I thought i could accomplish this by using:我想我可以通过使用来完成这个:
calls.groupby(['user_id','call_date'])['duration'].sum()
but the results aren't what i expected:但结果不是我所期望的:
user_id call_date
1000 2018-12-26 14.36
2018-12-27 48.26
2018-12-28 29.00
2018-12-29 1.70
2018-12-30 4.22
2018-12-31 19.29
1001 2018-08-14 13.86
2018-08-16 23.46
2018-08-17 8.11
2018-08-18 1.74
2018-08-19 10.73
2018-08-20 7.32
2018-08-21 0.00
2018-08-23 8.50
2018-08-24 8.63
2018-08-25 35.39
2018-08-27 10.57
2018-08-28 19.91
2018-08-29 0.54
2018-08-31 22.38
2018-09-01 7.53
2018-09-02 10.27
2018-09-03 30.66
2018-09-04 0.00
2018-09-05 9.09
2018-09-06 10.06
i'd hoped that it would be grouped like user_id 1000, all calls for jan with duration summed, all calls for feb with duration summed, etc.我希望它会像 user_id 1000 那样分组,所有对 jan 的调用加上持续时间总和,所有对 feb 的调用加上持续时间总和,等等。
i am really new to python and programming in general and am not sure what my next step should be to get these grouped by user_id and month of the year?我真的是 python 和一般编程的新手,我不确定下一步应该如何让这些按 user_id 和一年中的月份分组?
Thanks in advance for any insight you can offer.提前感谢您提供的任何见解。
Regards,问候,
Jared杰瑞德
Something is not quite right in your setup.您的设置中有些地方不太对劲。 First of all, both of your tables are the same, so I am not sure if this is a cut-and-paste error or something else.
首先,你的两个表都是一样的,所以我不确定这是剪切和粘贴错误还是其他什么。 Here is what I do with your data.

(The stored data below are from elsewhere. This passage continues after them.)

-- pv_equiv track=rewrite | github.com/altmattr/teaching | COMP3000 - Programming Languages/mdba/experiment.py | burley
-- ===== SOURCE A (Python) =====
-- def burley(history):
--     capacity = 3000
--     sum = 0
--     res = [0] * len(history)
--     summ = [0] * len(history)
--     for (i, h) in enumerate(history):
--       sum = sum + h
--       if (sum <= capacity):
--         res[i] = 0
--       else:
--         res[i] = sum - capacity
--         sum = capacity
--       summ[i] = sum
--     return res, summ
-- ===== SOURCE B (Python) =====
-- def burley(history):
--     capacity = 3000
--     # pass 1: clamping prefix sums
--     summ = []
--     prev = 0
--     for h in history:
--         prev = min(capacity, prev + h)
--         summ.append(prev)
--     # pass 2: overflow derived from the difference of consecutive clamped sums
--     res = [p + h - s for p, (h, s) in zip([0] + summ, zip(history, summ))]
--     return res, summ
-- ===== Notes on version B (the rewrite author's own statement) =====
-- stated objective: alternative
-- what changed: Replaces A's single fused loop with inline overflow branching by a clamping-scan pass (summ[i] = min(cap, summ[i-1]+h)) followed by a separate difference pass deriving res[i] = summ[i-1] + h - summ[i].
import Mathlib
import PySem

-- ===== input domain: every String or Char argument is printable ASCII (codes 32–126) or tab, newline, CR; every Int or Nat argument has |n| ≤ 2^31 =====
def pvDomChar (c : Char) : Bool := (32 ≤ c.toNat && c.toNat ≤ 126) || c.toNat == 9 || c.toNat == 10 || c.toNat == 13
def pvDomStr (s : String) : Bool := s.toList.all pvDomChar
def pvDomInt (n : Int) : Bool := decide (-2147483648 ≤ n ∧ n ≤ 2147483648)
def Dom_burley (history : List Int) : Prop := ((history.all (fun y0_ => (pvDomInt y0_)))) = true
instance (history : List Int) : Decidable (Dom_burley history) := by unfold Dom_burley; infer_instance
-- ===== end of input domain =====

-- B replaces A's single fused loop by a clamping-scan pass plus a difference pass deriving the overflow (alternative decomposition, same cost).


-- ===== PORT A =====
-- A assigns res[i]/summ[i] with i running through the indices in order; this is ported as
-- appending to the list built so far (the assignments occur exactly in index order).
def burley (history : List Int) : List Int × List Int :=
  let capacity : Int := 3000
  let st := (PySem.List.enumerate history).foldl
    (fun (st : Int × List Int × List Int) (p : Int × Int) =>
      let sum := st.1 + p.2
      if sum ≤ capacity then (sum, st.2.1 ++ [(0 : Int)], st.2.2 ++ [sum])
      else (capacity, st.2.1 ++ [sum - capacity], st.2.2 ++ [capacity]))
    (0, [], [])
  (st.2.1, st.2.2)

-- ===== PORT B =====
def burley_alt (history : List Int) : List Int × List Int :=
  let capacity : Int := 3000
  let summ := (history.foldl
    (fun (acc : Int × List Int) (h : Int) =>
      let prev := min capacity (acc.1 + h)
      (prev, acc.2 ++ [prev])) (0, [])).2
  let res := (List.zip ((0 : Int) :: summ) (List.zip history summ)).map
    (fun q => q.1 + q.2.1 - q.2.2)
  (res, summ)

-- ===== PRECONDITION & SPEC =====
def Spec_burley (history : List Int) (out : List Int × List Int) : Prop := out = burley_alt history
instance (history : List Int) (out : List Int × List Int) : Decidable (Spec_burley history out) := by unfold Spec_burley; infer_instance

-- ===== CLAIM (what is proved, stated in full; the proofs are below) =====
def Claim_equal_burley : Prop := ∀ (history : List Int), Dom_burley history → Spec_burley history (burley history)

-- ===== LEMMAS AND PROOFS =====

theorem getLast_getD_cons : ∀ (l : List Int) (a d : Int),
    (a :: l).getLast?.getD d = l.getLast?.getD a
  | [], _, _ => by simp
  | b :: t, a, d => by
    rw [List.getLast?_cons_cons, getLast_getD_cons t b d, getLast_getD_cons t b a]

-- reference scans used to relate the two ports
def summF (s : Int) : List Int → List Int
  | [] => []
  | h :: t => min 3000 (s + h) :: summF (min 3000 (s + h)) t

def resF (s : Int) : List Int → List Int
  | [] => []
  | h :: t => (s + h - min 3000 (s + h)) :: resF (min 3000 (s + h)) t

theorem burley_foldA (l : List Int) : ∀ (i s : Int) (r m : List Int),
    (PySem.List.enumerate l i).foldl
      (fun (st : Int × List Int × List Int) (p : Int × Int) =>
        let sum := st.1 + p.2
        if sum ≤ (3000 : Int) then (sum, st.2.1 ++ [(0 : Int)], st.2.2 ++ [sum])
        else ((3000 : Int), st.2.1 ++ [sum - 3000], st.2.2 ++ [(3000 : Int)]))
      (s, r, m)
    = ((summF s l).getLastD s, r ++ resF s l, m ++ summF s l) := by
  induction l with
  | nil => intro i s r m; simp [PySem.List.enumerate, summF, resF]
  | cons h t ih =>
    intro i s r m
    rw [PySem.List.enumerate_cons]
    simp only [List.foldl_cons]
    have hstep :
        (let sum := s + h;
         if sum ≤ (3000 : Int) then (sum, r ++ [(0 : Int)], m ++ [sum])
         else ((3000 : Int), r ++ [sum - 3000], m ++ [(3000 : Int)]))
        = (min 3000 (s + h), r ++ [s + h - min 3000 (s + h)], m ++ [min 3000 (s + h)]) := by
      by_cases hc : s + h ≤ (3000 : Int)
      · simp [hc]
      · have : min (3000 : Int) (s + h) = 3000 := min_eq_left (le_of_lt (lt_of_not_ge hc))
        simp [hc, this]
    simp only [hstep]
    rw [ih (i + 1) (min 3000 (s + h)) (r ++ [s + h - min 3000 (s + h)]) (m ++ [min 3000 (s + h)])]
    simp [summF, resF, getLast_getD_cons]

theorem burley_eq_ref (l : List Int) :
    burley l = (resF 0 l, summF 0 l) := by
  have h := burley_foldA l 0 0 [] []
  simp only [burley]
  rw [h]
  simp

theorem burley_foldB (l : List Int) : ∀ (s : Int) (acc : List Int),
    (l.foldl
      (fun (acc : Int × List Int) (h : Int) =>
        let prev := min (3000 : Int) (acc.1 + h)
        (prev, acc.2 ++ [prev])) (s, acc))
    = ((summF s l).getLastD s, acc ++ summF s l) := by
  induction l with
  | nil => intro s acc; simp [summF]
  | cons h t ih =>
    intro s acc
    simp only [List.foldl_cons]
    rw [ih (min 3000 (s + h)) (acc ++ [min 3000 (s + h)])]
    simp [summF, getLast_getD_cons]

theorem burley_mapB (l : List Int) : ∀ (s : Int),
    (List.zip (s :: summF s l) (List.zip l (summF s l))).map
      (fun q => q.1 + q.2.1 - q.2.2) = resF s l := by
  induction l with
  | nil => intro s; simp [summF, resF]
  | cons h t ih =>
    intro s
    simp only [summF, resF, List.zip_cons_cons, List.map_cons]
    rw [ih (min 3000 (s + h))]

theorem burley_alt_eq_ref (l : List Int) :
    burley_alt l = (resF 0 l, summF 0 l) := by
  have h1 := burley_foldB l 0 []
  have h2 := burley_mapB l 0
  simp only [burley_alt]
  rw [h1]
  simpa using h2

-- ===== VERDICT (by name: the statement is the Claim_ definition above) =====
theorem burley_spec : Claim_equal_burley := by
  intro history _
  unfold Spec_burley
  rw [burley_eq_ref, burley_alt_eq_ref]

这是我对您的数据所做的事情。 Load it up like so, note we explicitly convert
call_date
to Datetime`像这样加载它,注意我们将
call_date
显式转换为 Datetime`
from io import StringIO
import pandas as pd
df = pd.read_csv(StringIO(
"""
id user_id call_date duration
0 1000_93 1000 2018-12-27 8.52
1 1000_145 1000 2018-12-27 13.66
2 1000_247 1000 2018-12-27 14.48
3 1000_309 1000 2018-12-28 5.76
4 1000_380 1000 2018-12-30 4.22
5 1000_388 1000 2018-12-31 2.20
6 1000_510 1000 2018-12-27 5.75
7 1000_521 1000 2018-12-28 14.18
8 1000_530 1000 2018-12-28 5.77
9 1000_544 1000 2018-12-26 4.40
10 1000_693 1000 2018-12-31 4.31
11 1000_705 1000 2018-12-31 12.78
12 1000_735 1000 2018-12-29 1.70
13 1000_778 1000 2018-12-28 3.29
14 1000_826 1000 2018-12-26 9.96
15 1000_842 1000 2018-12-27 5.85
16 1001_0 1001 2018-09-06 10.06
17 1001_1 1001 2018-10-12 1.00
18 1001_2 1001 2018-10-17 15.83
19 1001_4 1001 2018-12-05 0.00
20 1001_5 1001 2018-12-13 6.27
21 1001_6 1001 2018-12-04 7.19
22 1001_8 1001 2018-11-17 2.45
23 1001_9 1001 2018-11-19 2.40
24 1001_11 1001 2018-11-09 1.00
25 1001_13 1001 2018-12-24 0.00
26 1001_19 1001 2018-11-15 30.00
27 1001_20 1001 2018-09-21 5.75
28 1001_23 1001 2018-10-27 0.98
29 1001_26 1001 2018-10-28 5.90
30 1001_29 1001 2018-09-30 14.78
"""), delim_whitespace = True, index_col=0)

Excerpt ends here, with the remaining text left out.